Limitations & Future Work¶
- Only validated on energy-conserving, \(E(3)\)-equivariant MLIPs. Non-equivariant models might introduce bias with single-column sampling, requiring additional data augmentation as noted by the authors.
- Phonon data remains biased toward dynamically stable systems; effectiveness on systems with strong anharmonicity, polar polarization, or electron-phonon coupling (e.g., ferroelectrics, superconductors) is not fully validated.
- Force constant labels (MDR Phonon) are derived from PBE functional finite displacement. Performance on other functionals (SCAN, meta-GGA, hybrid) or vdW corrections requires evaluation.
- No public code (as of v4); reproduction requires rebuilding the training pipeline from Nequix/JAX.
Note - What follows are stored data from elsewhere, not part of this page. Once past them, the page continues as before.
-- pv_equiv track=rewrite | github.com/mbollmann/levenshtein | scripts/conv_norm.py | revert_conversion
-- ===== SOURCE A (Python) =====
-- Begin_TOKEN = "__begin__"
--
-- KEEP_LABEL = "__KEEP__"
--
-- def revert_conversion(data, epsilon):
--     def make_output(l, r):
--         if r == epsilon:
--             return ""
--         elif r == KEEP_LABEL:
--             return l
--         else:
--             return r
--
--     input_token, output_token = None, None
--     for (lhs, rhs) in data:
--         if lhs.lower() == Begin_TOKEN:
--             if input_token:
--                 yield (input_token, output_token)
--             input_token = ""
--             output_token = make_output(lhs, rhs)
--         else:
--             if lhs != epsilon:
--                 input_token += lhs
--             output_token += make_output(lhs, rhs)
--     if input_token:
--         yield (input_token, output_token)
-- ===== SOURCE B (Python) =====
-- Begin_TOKEN = "__begin__"
--
-- KEEP_LABEL = "__KEEP__"
--
-- def revert_conversion(data, epsilon):
--     def make_output(l, r):
--         return "" if r == epsilon else (l if r == KEEP_LABEL else r)
--
--     # pass 1: split the token sequence into segments, one per begin-token
--     groups = []
--     for lhs, rhs in data:
--         if lhs.lower() == Begin_TOKEN:
--             groups.append([(lhs, rhs)])
--         else:
--             groups[-1].append((lhs, rhs))
--     # pass 2: map each segment to an (input, output) pair
--     for (blhs, brhs), *rest in groups:
--         input_token = "".join(l for l, r in rest if l != epsilon)
--         output_token = make_output(blhs, brhs) + "".join(make_output(l, r) for l, r in rest)
--         if input_token:
--             yield (input_token, output_token)
-- ===== Notes on version B (the rewrite author's own statement) =====
-- stated objective: alternative
-- what changed: Replaces A's single stateful scan (mutable input/output accumulators with a None sentinel and inline yields) by two passes: first split the sequence into begin-delimited segments, then map each segment independently to its (input, output) pair via joins.
import Mathlib
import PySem

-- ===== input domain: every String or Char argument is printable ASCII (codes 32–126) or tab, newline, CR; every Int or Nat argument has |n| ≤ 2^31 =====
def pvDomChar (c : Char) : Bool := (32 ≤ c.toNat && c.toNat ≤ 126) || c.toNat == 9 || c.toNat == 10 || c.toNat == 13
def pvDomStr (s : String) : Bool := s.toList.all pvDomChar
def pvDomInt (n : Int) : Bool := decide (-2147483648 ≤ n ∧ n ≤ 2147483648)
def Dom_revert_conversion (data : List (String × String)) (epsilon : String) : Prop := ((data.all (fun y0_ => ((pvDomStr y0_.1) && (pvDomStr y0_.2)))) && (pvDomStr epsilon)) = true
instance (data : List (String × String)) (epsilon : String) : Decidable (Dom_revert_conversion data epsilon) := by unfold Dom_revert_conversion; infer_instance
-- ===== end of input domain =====

-- B regroups the pairs in two passes (split into begin-delimited segments, then map each
-- segment to its pair) instead of A's single stateful scan; equal return values on Pre_,
-- where A (a generator, fully consumed) returns without raising.

-- ===== PORT A =====
-- shared helper: the inner make_output of both Pythons (identical in Source A and Source B)
def pvMakeOutput (epsilon l r : String) : String :=
  if r = epsilon then "" else if r = "__KEEP__" then l else r

-- A's single loop, state = input_token/output_token (none = Python's None sentinel);
-- yields become list elements in yield order; the 'none' else-branch is where the
-- Python raises TypeError (excluded by Pre_), the port just skips there.
def pvALoop (epsilon : String) (cur : Option (String × String)) :
    List (String × String) → List (String × String)
  | [] =>
      match cur with
      | some (i, o) => if i ≠ "" then [(i, o)] else []
      | none => []
  | (lhs, rhs) :: rest =>
      if PySem.Str.lower lhs = "__begin__" then
        (match cur with
         | some (i, o) => if i ≠ "" then [(i, o)] else []
         | none => []) ++ pvALoop epsilon (some ("", pvMakeOutput epsilon lhs rhs)) rest
      else
        match cur with
        | some (i, o) =>
            pvALoop epsilon
              (some ((if lhs ≠ epsilon then i ++ lhs else i), o ++ pvMakeOutput epsilon lhs rhs)) rest
        | none => pvALoop epsilon none rest

def revert_conversion (data : List (String × String)) (epsilon : String) : List (String × String) :=
  pvALoop epsilon none data

-- ===== PORT B =====
-- pass 1 step: groups kept newest-first, each group reversed (the port's encoding of
-- Python's append-at-end); the empty-st else-branch is Python's IndexError (outside Pre_).
def pvBStep (st : List (List (String × String))) (p : String × String) :
    List (List (String × String)) :=
  if PySem.Str.lower p.1 = "__begin__" then [p] :: st
  else
    match st with
    | [] => []
    | g :: t => (p :: g) :: t

-- pass 2: one segment (begin pair first) to its optional (input, output) pair
def pvBPair (epsilon : String) (g : List (String × String)) : Option (String × String) :=
  match g with
  | [] => none
  | b :: rest =>
      let input := PySem.Str.join "" ((rest.filter (fun p => p.1 ≠ epsilon)).map Prod.fst)
      let output := pvMakeOutput epsilon b.1 b.2 ++
        PySem.Str.join "" (rest.map (fun p => pvMakeOutput epsilon p.1 p.2))
      if input ≠ "" then some (input, output) else none

def revert_conversion_alt (data : List (String × String)) (epsilon : String) : List (String × String) :=
  (((data.foldl pvBStep []).reverse.map List.reverse).filterMap (pvBPair epsilon))

-- ===== PRECONDITION & SPEC =====
-- Pre_ excludes exactly the inputs where a pair precedes every begin-token: there the
-- Python A raises TypeError (None + str) when consumed, returning no value.
def Pre_revert_conversion (data : List (String × String)) (epsilon : String) : Prop :=
  data = [] ∨ PySem.Str.lower (data.headI.1) = "__begin__"
instance (data : List (String × String)) (epsilon : String) : Decidable (Pre_revert_conversion data epsilon) := by unfold Pre_revert_conversion; infer_instance

def pvWitness_revert_conversion : (List (String × String)) × String :=
  ([("__begin__", "x"), ("a", "__KEEP__"), ("e", "b")], "e")

def Spec_revert_conversion (data : List (String × String)) (epsilon : String) (out : List (String × String)) : Prop := out = revert_conversion_alt data epsilon
instance (data : List (String × String)) (epsilon : String) (out : List (String × String)) : Decidable (Spec_revert_conversion data epsilon out) := by unfold Spec_revert_conversion; infer_instance

-- ===== CLAIM (what is proved, stated in full; the proofs are below) =====
def Claim_equal_revert_conversion : Prop := ∀ (data : List (String × String)) (epsilon : String), Dom_revert_conversion data epsilon → Pre_revert_conversion data epsilon → Spec_revert_conversion data epsilon (revert_conversion data epsilon)

-- ===== LEMMAS AND PROOFS =====

theorem pvCharsJoin_nil_flatten : ∀ (l : List (List Char)), PySem.Chars.join [] l = l.flatten
  | [] => by simp [PySem.Chars.join_nil]
  | [a] => by simp [PySem.Chars.join_singleton]
  | a :: b :: t => by
      rw [PySem.Chars.join_cons_cons]
      simp [pvCharsJoin_nil_flatten (b :: t)]

theorem pvJoin_nil : PySem.Str.join "" ([] : List String) = "" := by
  apply String.toList_injective; simp

theorem pvJoin_snoc (l : List String) (s : String) :
    PySem.Str.join "" (l ++ [s]) = PySem.Str.join "" l ++ s := by
  apply String.toList_injective; simp [pvCharsJoin_nil_flatten]

-- B's current-segment input/output as strings (what pvBPair computes on b :: g)
def pvInp (epsilon : String) (g : List (String × String)) : String :=
  PySem.Str.join "" ((g.filter (fun p => p.1 ≠ epsilon)).map Prod.fst)
def pvOut (epsilon : String) (b : String × String) (g : List (String × String)) : String :=
  pvMakeOutput epsilon b.1 b.2 ++ PySem.Str.join "" (g.map (fun p => pvMakeOutput epsilon p.1 p.2))

theorem pvInp_snoc (epsilon : String) (g : List (String × String)) (p : String × String) :
    pvInp epsilon (g ++ [p]) = if p.1 ≠ epsilon then pvInp epsilon g ++ p.1 else pvInp epsilon g := by
  unfold pvInp
  by_cases h : p.1 = epsilon <;> simp [h, List.filter_append, pvJoin_snoc]

theorem pvOut_snoc (epsilon : String) (b p : String × String) (g : List (String × String)) :
    pvOut epsilon b (g ++ [p]) = pvOut epsilon b g ++ pvMakeOutput epsilon p.1 p.2 := by
  unfold pvOut
  simp [pvJoin_snoc, String.append_assoc]

theorem pvBPair_cons (epsilon : String) (b : String × String) (g : List (String × String)) :
    pvBPair epsilon (b :: g) =
      if pvInp epsilon g ≠ "" then some (pvInp epsilon g, pvOut epsilon b g) else none := by
  simp [pvBPair, pvInp, pvOut]

theorem pvMain (epsilon : String) (rest : List (String × String)) :
    ∀ (g : List (String × String)) (b : String × String) (gs : List (List (String × String))),
    PySem.Str.lower b.1 = "__begin__" →
    (((List.foldl pvBStep ((g.reverse ++ [b]) :: gs) rest).reverse.map List.reverse).filterMap (pvBPair epsilon))
      = ((gs.reverse.map List.reverse).filterMap (pvBPair epsilon))
        ++ pvALoop epsilon (some (pvInp epsilon g, pvOut epsilon b g)) rest := by
  induction rest with
  | nil =>
      intro g b gs hb
      simp [pvALoop, List.filterMap_append, List.filterMap_cons, pvBPair_cons]
      by_cases hi : pvInp epsilon g = "" <;> simp [hi]
  | cons p rest ih =>
      intro g b gs hb
      obtain ⟨lhs, rhs⟩ := p
      by_cases h : PySem.Str.lower lhs = "__begin__"
      · have step : pvBStep ((g.reverse ++ [b]) :: gs) (lhs, rhs)
            = (([] : List (String × String)).reverse ++ [(lhs, rhs)]) :: ((g.reverse ++ [b]) :: gs) := by
          simp [pvBStep, h]
        rw [List.foldl_cons, step, ih [] (lhs, rhs) ((g.reverse ++ [b]) :: gs) h]
        have h1 : pvInp epsilon ([] : List (String × String)) = "" := by
          simp [pvInp, pvJoin_nil]
        have h2 : pvOut epsilon (lhs, rhs) ([] : List (String × String)) = pvMakeOutput epsilon lhs rhs := by
          simp [pvOut, pvJoin_nil]
        rw [h1, h2]
        simp only [pvALoop, h, if_pos]
        simp [List.filterMap_append, List.append_assoc, List.filterMap_cons, pvBPair_cons]
        by_cases hi : pvInp epsilon g = "" <;> simp [hi]
      · have step : pvBStep ((g.reverse ++ [b]) :: gs) (lhs, rhs)
            = (((g ++ [(lhs, rhs)]).reverse ++ [b]) :: gs) := by
          simp [pvBStep, h]
        rw [List.foldl_cons, step, ih (g ++ [(lhs, rhs)]) b gs hb, pvInp_snoc, pvOut_snoc]
        simp [pvALoop, h]

-- ===== VERDICT (by name: the statement is the Claim_ definition above) =====
theorem revert_conversion_spec : Claim_equal_revert_conversion := by
  intro data epsilon _ hpre
  unfold Spec_revert_conversion revert_conversion revert_conversion_alt
  cases data with
  | nil => simp [pvALoop]
  | cons p rest =>
      obtain ⟨lhs, rhs⟩ := p
      have hb : PySem.Str.lower lhs = "__begin__" := by
        rcases hpre with h | h
        · exact absurd h (by simp)
        · simpa using h
      have step : pvBStep [] (lhs, rhs)
          = (([] : List (String × String)).reverse ++ [(lhs, rhs)]) :: [] := by
        simp [pvBStep, hb]
      rw [List.foldl_cons, step, pvMain epsilon rest [] (lhs, rhs) [] hb]
      have h1 : pvInp epsilon ([] : List (String × String)) = "" := by simp [pvInp, pvJoin_nil]
      have h2 : pvOut epsilon (lhs, rhs) ([] : List (String × String)) = pvMakeOutput epsilon lhs rhs := by
        simp [pvOut, pvJoin_nil]
      rw [h1, h2]
      simp [pvALoop, hb]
- Potential improvements: Upgrading single-column sampling to block-Hessian sampling, incorporating acoustic sum rules as hard constraints, or making \(K\) adaptive based on gradient magnitudes.
Related Work & Insights¶
- vs. eSEN-MP / SevenNet / MACE-MP-0 (pure EFS models): These rely on data and model capacity to implicitly approximate curvature. PFT explicitly supervises curvature. Table 1 shows 708K PFT outperforming 30M eSEN-MP, proving "better loss > bigger model."
- vs. EFS augmentation with rattled/perturbed configurations (OMat24 style): Experiments show this does not improve Hessian accuracy and can be detrimental. "Noisy samples" cannot replace true second-order supervision.
- vs. Hessian-aware Optimization / Physics-Informed Neural Networks (PINNs): Shares the philosophy of incorporating higher-order derivatives into the loss. This work successfully scales the mechanism to real material settings with large supercells.
- Insight: Any task where the output is a higher-order derivative of a scalar function (vibrational spectroscopy, elastic constants, fluid Navier-Stokes residuals, stability analysis in Neural ODEs) can benefit from the "HVP column sampling + co-training" recipe.
Rating¶
- Novelty: ⭐⭐⭐⭐ — Hessian supervision and HVP are existing tools, but this is the first scalable MLIP training paradigm to systematically prove downstream benefits.
- Experimental Thoroughness: ⭐⭐⭐⭐⭐ — 3 base models × 2 upstream datasets × MDR Phonon / 3rd-order FC / Thermal Conductivity / Matbench Discovery. Ablations clearly explain why EFS alone fails and why co-training is necessary.
- Writing Quality: ⭐⭐⭐⭐ — Clear formulas and algorithms. Correlation analysis in Fig. 2 is very persuasive.
- Value: ⭐⭐⭐⭐⭐ — Achieves SOTA in phonons and thermal conductivity for MPtrj-trained MLIPs at less than 1/3 the pre-training cost; an "out-of-the-box" upgrade for the materials ML community.